Grilled Taiwanese Sausage with Raw Garlic
Recipes with Taiwanese Sausage
The night market baseline: sweet pork sausages grilled over charcoal on a wire rack, pushed onto bamboo skewers, and handed over with a pile of raw garlic slices. No sauce, no bun. The sausage's sugar caramelises against the heat and produces a lacquered skin with small char marks. The garlic is the other half of the dish. This recipe reproduces that result at home using a charcoal grill or a cast-iron grill pan.
Prep Time
5 min
Cook Time
12 min
Servings
2
Difficulty
Easy
Ingredients
- 4 Taiwanese sweet pork sausages (xiangchang)
- 1 head garlic, cloves peeled and sliced thin
- Bamboo skewers
- Charcoal or cast-iron grill pan
Steps
Light the charcoal and wait until the coals are grey with no open flame. For a grill pan, heat over medium-high for 3 minutes until a drop of water evaporates on contact.
Lay the sausages on the grate. Do not pierce them. Cook on one side for 3 minutes without moving, then turn with tongs.
Continue turning every 2–3 minutes for a total of 10–12 minutes. The casing should be evenly coloured amber-brown across most of the surface, with darker char marks at points of direct contact with the grate. The sugar content creates colour faster than with an unseasoned sausage — adjust heat if the exterior is darkening before the interior is cooked through.

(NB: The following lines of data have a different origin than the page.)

-- pv_equiv track=rewrite | github.com/morfien101/adventofcode | 2022/18/main.py | axis_min_max
-- ===== SOURCE A (Python) =====
-- from typing import List, Mapping, Dict
--
-- def axis_min_max(
--     grid: Mapping[int, Mapping[int, Mapping[int, bool]]]
-- ) -> Dict[str, List[int]]:
--     max_x = 1
--     min_x = 1
--     max_y = 1
--     min_y = 1
--     max_z = 1
--     min_z = 1
--
--     for x in grid.keys():
--         if x < min_x:
--             min_x = x
--         elif x > max_x:
--             max_x = x
--
--         for y in grid[x].keys():
--             if y < min_y:
--                 min_y = y
--             elif y > max_y:
--                 max_y = y
--
--             for z in grid[x][y].keys():
--                 if z < min_z:
--                     min_z = z
--                 elif z > max_z:
--                     max_z = z
--     return {
--         "x": [min_x - 1, max_x + 1],
--         "y": [min_y - 1, max_y + 1],
--         "z": [min_z - 1, max_z + 1],
--     }
-- ===== SOURCE B (Python) =====
-- from typing import List, Mapping, Dict
--
--
-- def axis_min_max(
--     grid: Mapping[int, Mapping[int, Mapping[int, bool]]]
-- ) -> Dict[str, List[int]]:
--     # Flatten each axis into one collection, then reduce with builtin min/max.
--     # 1 is seeded into each collection because the padded box always contains it.
--     xs = list(grid.keys())
--     ys = [y for x in grid for y in grid[x]]
--     zs = [z for x in grid for y in grid[x] for z in grid[x][y]]
--     return {
--         name: [min([1, *ks]) - 1, max([1, *ks]) + 1]
--         for name, ks in (("x", xs), ("y", ys), ("z", zs))
--     }
-- ===== Notes on version B (the rewrite author's own statement) =====
-- stated objective: simpler
-- what changed: Replaces A's single interleaved nested loop with six hand-maintained min/max accumulators and if/elif updates by flattening each axis into one collection and reducing it with builtin min/max over the collection seeded with 1.
import Mathlib
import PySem

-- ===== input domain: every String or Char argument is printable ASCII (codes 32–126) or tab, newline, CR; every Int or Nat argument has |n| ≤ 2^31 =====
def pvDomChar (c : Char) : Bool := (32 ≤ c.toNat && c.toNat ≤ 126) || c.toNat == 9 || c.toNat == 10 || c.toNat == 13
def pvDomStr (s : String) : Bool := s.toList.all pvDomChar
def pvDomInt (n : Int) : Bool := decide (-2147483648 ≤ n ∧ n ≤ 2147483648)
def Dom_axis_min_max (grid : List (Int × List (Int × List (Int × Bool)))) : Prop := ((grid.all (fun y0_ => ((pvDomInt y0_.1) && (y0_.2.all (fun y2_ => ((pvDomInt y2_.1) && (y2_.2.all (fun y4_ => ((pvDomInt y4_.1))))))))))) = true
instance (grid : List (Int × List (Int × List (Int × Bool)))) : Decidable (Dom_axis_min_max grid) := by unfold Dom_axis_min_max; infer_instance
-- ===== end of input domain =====

-- B trades A's interleaved nested pass with six if/elif-maintained accumulators
-- for per-axis flattening plus builtin min/max reductions (same cost, simpler).

-- ===== PORT A =====
-- the Python 'if v < min: min = v elif v > max: max = v' update of one (min, max) pair
def pvStepMM (s : Int × Int) (v : Int) : Int × Int :=
  if v < s.1 then (v, s.2) else if v > s.2 then (s.1, v) else s

def pvFoldZ (zs : List (Int × Bool)) (sz : Int × Int) : Int × Int :=
  zs.foldl (fun sz q => pvStepMM sz q.1) sz

def pvFoldY (ys : List (Int × List (Int × Bool))) (sy sz : Int × Int) :
    (Int × Int) × (Int × Int) :=
  ys.foldl (fun s p => (pvStepMM s.1 p.1, pvFoldZ p.2 s.2)) (sy, sz)

def axis_min_max (grid : List (Int × List (Int × List (Int × Bool)))) : List (String × List Int) :=
  let s := grid.foldl
    (fun (s : (Int × Int) × (Int × Int) × (Int × Int)) p =>
      (pvStepMM s.1 p.1, pvFoldY p.2 s.2.1 s.2.2))
    ((1, 1), (1, 1), (1, 1))
  [("x", [s.1.1 - 1, s.1.2 + 1]),
   ("y", [s.2.1.1 - 1, s.2.1.2 + 1]),
   ("z", [s.2.2.1 - 1, s.2.2.2 + 1])]

-- ===== PORT B =====
-- min([1, *ks]) and max([1, *ks]) (Python's min/max of a list is a left fold)
def pvMinSeed (ks : List Int) : Int := ks.foldl min 1
def pvMaxSeed (ks : List Int) : Int := ks.foldl max 1

def axis_min_max_alt (grid : List (Int × List (Int × List (Int × Bool)))) : List (String × List Int) :=
  let xs := grid.map (·.1)
  let ys := grid.flatMap (fun p => p.2.map (·.1))
  let zs := grid.flatMap (fun p => p.2.flatMap (fun q => q.2.map (·.1)))
  [xs, ys, zs].zip ["x", "y", "z"] |>.map
    (fun nk => (nk.2, [pvMinSeed nk.1 - 1, pvMaxSeed nk.1 + 1]))

-- ===== PRECONDITION & SPEC =====
def Spec_axis_min_max (grid : List (Int × List (Int × List (Int × Bool)))) (out : List (String × List Int)) : Prop := out = axis_min_max_alt grid
instance (grid : List (Int × List (Int × List (Int × Bool)))) (out : List (String × List Int)) : Decidable (Spec_axis_min_max grid out) := by unfold Spec_axis_min_max; infer_instance

-- ===== CLAIM (what is proved, stated in full; the proofs are below) =====
def Claim_equal_axis_min_max : Prop := ∀ (grid : List (Int × List (Int × List (Int × Bool)))), Dom_axis_min_max grid → Spec_axis_min_max grid (axis_min_max grid)

-- ===== LEMMAS AND PROOFS =====

theorem pvStepMM_eq (mn mx v : Int) (h : mn ≤ mx) :
    pvStepMM (mn, mx) v = (min mn v, max mx v) := by
  simp only [pvStepMM]
  split_ifs <;> simp_all <;> omega

theorem foldl_le_init {α : Type} (f : Int → α → Int) (h : ∀ s x, f s x ≤ s) :
    ∀ (xs : List α) (a : Int), xs.foldl f a ≤ a := by
  intro xs
  induction xs with
  | nil => simp
  | cons x xs ih => intro a; exact le_trans (ih (f a x)) (h a x)

theorem le_foldl_init {α : Type} (f : Int → α → Int) (h : ∀ s x, s ≤ f s x) :
    ∀ (xs : List α) (a : Int), a ≤ xs.foldl f a := by
  intro xs
  induction xs with
  | nil => simp
  | cons x xs ih => intro a; exact le_trans (h a x) (ih (f a x))

theorem pvFoldZ_eq (zs : List (Int × Bool)) :
    ∀ mn mx : Int, mn ≤ mx →
      pvFoldZ zs (mn, mx) =
        (zs.foldl (fun a q => min a q.1) mn, zs.foldl (fun a q => max a q.1) mx) := by
  induction zs with
  | nil => intro mn mx _; rfl
  | cons z zs ih =>
      intro mn mx h
      simp only [pvFoldZ, List.foldl_cons] at *
      rw [pvStepMM_eq mn mx z.1 h]
      exact ih _ _ (le_trans (min_le_left _ _) (le_trans h (le_max_left _ _)))

theorem pvFoldY_eq (ys : List (Int × List (Int × Bool))) :
    ∀ mny mxy mnz mxz : Int, mny ≤ mxy → mnz ≤ mxz →
      pvFoldY ys (mny, mxy) (mnz, mxz) =
        ((ys.foldl (fun a p => min a p.1) mny, ys.foldl (fun a p => max a p.1) mxy),
         (ys.foldl (fun a p => p.2.foldl (fun b q => min b q.1) a) mnz,
          ys.foldl (fun a p => p.2.foldl (fun b q => max b q.1) a) mxz)) := by
  induction ys with
  | nil => intro _ _ _ _ _ _; rfl
  | cons y ys ih =>
      intro mny mxy mnz mxz hy hz
      simp only [pvFoldY, List.foldl_cons] at *
      rw [pvStepMM_eq mny mxy y.1 hy, pvFoldZ_eq y.2 mnz mxz hz]
      exact ih _ _ _ _
        (le_trans (min_le_left _ _) (le_trans hy (le_max_left _ _)))
        (le_trans (foldl_le_init _ (fun s x => min_le_left _ _) _ _)
          (le_trans hz (le_foldl_init _ (fun s x => le_max_left _ _) _ _)))

-- the six accumulators of A's outer loop, as independent folds
theorem axis_fold_eq (grid : List (Int × List (Int × List (Int × Bool)))) :
    ∀ a b c d e f : Int, a ≤ b → c ≤ d → e ≤ f →
      grid.foldl
        (fun (s : (Int × Int) × (Int × Int) × (Int × Int)) p =>
          (pvStepMM s.1 p.1, pvFoldY p.2 s.2.1 s.2.2)) ((a, b), (c, d), (e, f)) =
      ((grid.foldl (fun s p => min s p.1) a, grid.foldl (fun s p => max s p.1) b),
       (grid.foldl (fun s p => p.2.foldl (fun t q => min t q.1) s) c,
        grid.foldl (fun s p => p.2.foldl (fun t q => max t q.1) s) d),
       (grid.foldl (fun s p => p.2.foldl (fun t q => q.2.foldl (fun u r => min u r.1) t) s) e,
        grid.foldl (fun s p => p.2.foldl (fun t q => q.2.foldl (fun u r => max u r.1) t) s) f)) := by
  induction grid with
  | nil => intro _ _ _ _ _ _ _ _ _; rfl
  | cons g gs ih =>
      intro a b c d e f hab hcd hef
      simp only [List.foldl_cons]
      rw [pvStepMM_eq a b g.1 hab, pvFoldY_eq g.2 c d e f hcd hef]
      have hmin : ∀ (α : Type) (zs : List α) (fm : Int → α → Int)
          (h1 : ∀ s x, fm s x ≤ s) (fM : Int → α → Int) (h2 : ∀ s x, s ≤ fM s x)
          (u v : Int), u ≤ v → zs.foldl fm u ≤ zs.foldl fM v :=
        fun α zs fm h1 fM h2 u v huv =>
          le_trans (foldl_le_init fm h1 zs u)
            (le_trans huv (le_foldl_init fM h2 zs v))
      exact ih _ _ _ _ _ _
        (le_trans (min_le_left _ _) (le_trans hab (le_max_left _ _)))
        (hmin _ g.2 _ (fun s x => min_le_left _ _) _ (fun s x => le_max_left _ _) c d hcd)
        (hmin _ g.2 _
          (fun s x => foldl_le_init _ (fun t y => min_le_left _ _) _ _) _
          (fun s x => le_foldl_init _ (fun t y => le_max_left _ _) _ _) e f hef)

theorem foldl_flatMap' {α β : Type} (g : α → List β) (f : Int → β → Int) :
    ∀ (l : List α) (a : Int),
      (l.flatMap g).foldl f a = l.foldl (fun s x => (g x).foldl f s) a := by
  intro l
  induction l with
  | nil => intro a; rfl
  | cons x xs ih => intro a; simp [List.flatMap_cons, List.foldl_append, ih]

-- ===== VERDICT (by name: the statement is the Claim_ definition above) =====
theorem axis_min_max_spec : Claim_equal_axis_min_max := by
  intro grid _
  show axis_min_max grid = axis_min_max_alt grid
  simp only [axis_min_max, axis_min_max_alt,
    axis_fold_eq grid 1 1 1 1 1 1 le_rfl le_rfl le_rfl,
    pvMinSeed, pvMaxSeed, foldl_flatMap', List.foldl_map, List.zip, List.zipWith,
    List.map_cons, List.map_nil]
lemma inNodes_of_adj_right {data : List (String × String)} {x y : String}
    (h : Adj data x y) : InNodes data y := inNodes_of_adj_left (adj_symm h)

lemma pairwise_lt_triple {a b c : String} (hab : a < b) (hbc : b < c) :
    [a, b, c].Pairwise (· < ·) := by
  refine List.pairwise_cons.mpr ⟨?_, List.pairwise_cons.mpr ⟨?_, by simp⟩⟩
  · intro y hy
    rcases List.mem_cons.mp hy with rfl | hy
    · exact hab
    · rw [List.mem_singleton] at hy
      subst hy
      exact lt_trans hab hbc
  · intro y hy
    rw [List.mem_singleton] at hy
    subst hy
    exact hbc

lemma countP_comb_eq_countP_seen (data : List (String × String)) :
    (PySem.List.combinations (PySem.List.sorted (nodesSetOf data) (fun x => x)) 3).countP
        (qtop (adjSetOf data)) =
      (seenOf data).countP pA := by
  set ns := PySem.List.sorted (nodesSetOf data) (fun x => x) with hns
  set adj := adjSetOf data with hadj
  have hnsnd : ns.Nodup :=
    ((PySem.List.sorted_perm (nodesSetOf data) (fun x => x) false).nodup_iff).mpr
      (nodup_nodesSetOf data)
  have hnslt : ns.Pairwise (· < ·) :=
    ((PySem.List.sorted_pairwise (nodesSetOf data) (fun x => x)).and hnsnd).imp
      (fun h => lt_of_le_of_ne h.1 h.2)
  have hnsmem : ∀ x, x ∈ ns ↔ InNodes data x := fun x =>
    (PySem.List.mem_sorted (nodesSetOf data) (fun x => x) false x).trans
      (mem_nodesSetOf data x)
  rw [List.countP_eq_length_filter, List.countP_eq_length_filter]
  have hperm : (List.filter (qtop adj) (PySem.List.combinations ns 3)).Perm
      (((seenOf data).filter pA).map (fun t => [t.1, t.2.1, t.2.2])) := by
    apply List.perm_of_nodup_nodup_toFinset_eq
    · exact (nodup_combinations ns 3 hnsnd).filter _
    · refine List.Nodup.map ?_ ((nodup_seenOf data).filter _)
      rintro ⟨a1, b1, c1⟩ ⟨a2, b2, c2⟩ h
      simp only [List.cons.injEq, and_true] at h
      obtain ⟨rfl, rfl, rfl⟩ := h
      rfl
    · ext l
      simp only [List.mem_toFinset, List.mem_filter, List.mem_map]
      constructor
      · rintro ⟨hmem, hq⟩
        obtain ⟨hsub, hlen⟩ := (PySem.List.mem_combinations_iff ns 3 l).mp hmem
        obtain ⟨a, b, c, rfl⟩ : ∃ a b c, l = [a, b, c] := by
          rcases l with _ | ⟨a, _ | ⟨b, _ | ⟨c, _ | ⟨d, rest⟩⟩⟩⟩
          · simp at hlen
          · simp at hlen
          · simp at hlen
          · exact ⟨a, b, c, rfl⟩
          · simp at hlen
        have hpw := List.Pairwise.sublist hsub hnslt
        have hab : a < b := (List.pairwise_cons.mp hpw).1 b (by simp)
        have hbc : b < c :=
          (List.pairwise_cons.mp (List.pairwise_cons.mp hpw).2).1 c (by simp)
        have hq' : (PySem.Set.contains adj (a, b) && (PySem.Set.contains adj (a, c) &&
            PySem.Set.contains adj (b, c) && (PySem.Str.startswith a "t" ||
            PySem.Str.startswith b "t" || PySem.Str.startswith c "t"))) = true := hq
        simp only [Bool.and_eq_true] at hq'
        obtain ⟨hAB, ⟨hAC, hBC⟩, hT⟩ := hq'
        have hseen' : (a, b, c) ∈ seenOf data := (mem_seenOf_iff_tri data a b c).mpr
          ⟨hab, hbc, (contains_adjSetOf data a b).mp hAB, (contains_adjSetOf data a c).mp hAC,
            (contains_adjSetOf data b c).mp hBC⟩
        have hpa' : pA (a, b, c) = true := by
          have : pA (a, b, c) = (PySem.Str.startswith a "t" || PySem.Str.startswith b "t" ||
              PySem.Str.startswith c "t") := by
            simp [pA, Bool.or_assoc]
          rw [this, hT]
        exact ⟨(a, b, c), ⟨hseen', hpa'⟩, rfl⟩
      · rintro ⟨⟨a, b, c⟩, ⟨hseen, hpa⟩, rfl⟩
        obtain ⟨hab, hbc, hAB, hAC, hBC⟩ := (mem_seenOf_iff_tri data a b c).mp hseen
        refine ⟨(PySem.List.mem_combinations_iff ns 3 [a, b, c]).mpr
          ⟨sublist_of_pairwise_lt_subset ns [a, b, c] hnslt
            (pairwise_lt_triple hab hbc) ?_, rfl⟩, ?_⟩
        · intro z hz
          rcases List.mem_cons.mp hz with rfl | hz
          · exact (hnsmem z).mpr (inNodes_of_adj_left hAB)
          rcases List.mem_cons.mp hz with rfl | hz
          · exact (hnsmem z).mpr (inNodes_of_adj_right hAB)
          · rw [List.mem_singleton] at hz
            subst hz
            exact (hnsmem z).mpr (inNodes_of_adj_right hBC)
        · have hT : pA (a, b, c) = (PySem.Str.startswith a "t" ||
              PySem.Str.startswith b "t" || PySem.Str.startswith c "t") := by
            simp [pA, Bool.or_assoc]
          show (PySem.Set.contains adj (a, b) && (PySem.Set.contains adj (a, c) &&
            PySem.Set.contains adj (b, c) && (PySem.Str.startswith a "t" ||
            PySem.Str.startswith b "t" || PySem.Str.startswith c "t"))) = true
          rw [(contains_adjSetOf data a b).mpr hAB, (contains_adjSetOf data a c).mpr hAC,
            (contains_adjSetOf data b c).mpr hBC, ← hT, hpa]
          rfl
  rw [hperm.length_eq, List.length_map]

Push each sausage onto a bamboo skewer. Arrange on a plate. Pile the raw garlic slices alongside. The sausages go into the mouth first, then a slice or two of garlic on the next bite.
Tips
The sweetness in the marinade means the sausage colours well before it is cooked through. Cut one open after 8 minutes to check: the interior should be opaque with no pink at the centre. If using a grill pan indoors, open a window — the caramelising sugar produces a lot of smoke. The garlic slices should be thin enough to be almost translucent; use a mandoline if cutting by hand is inconsistent.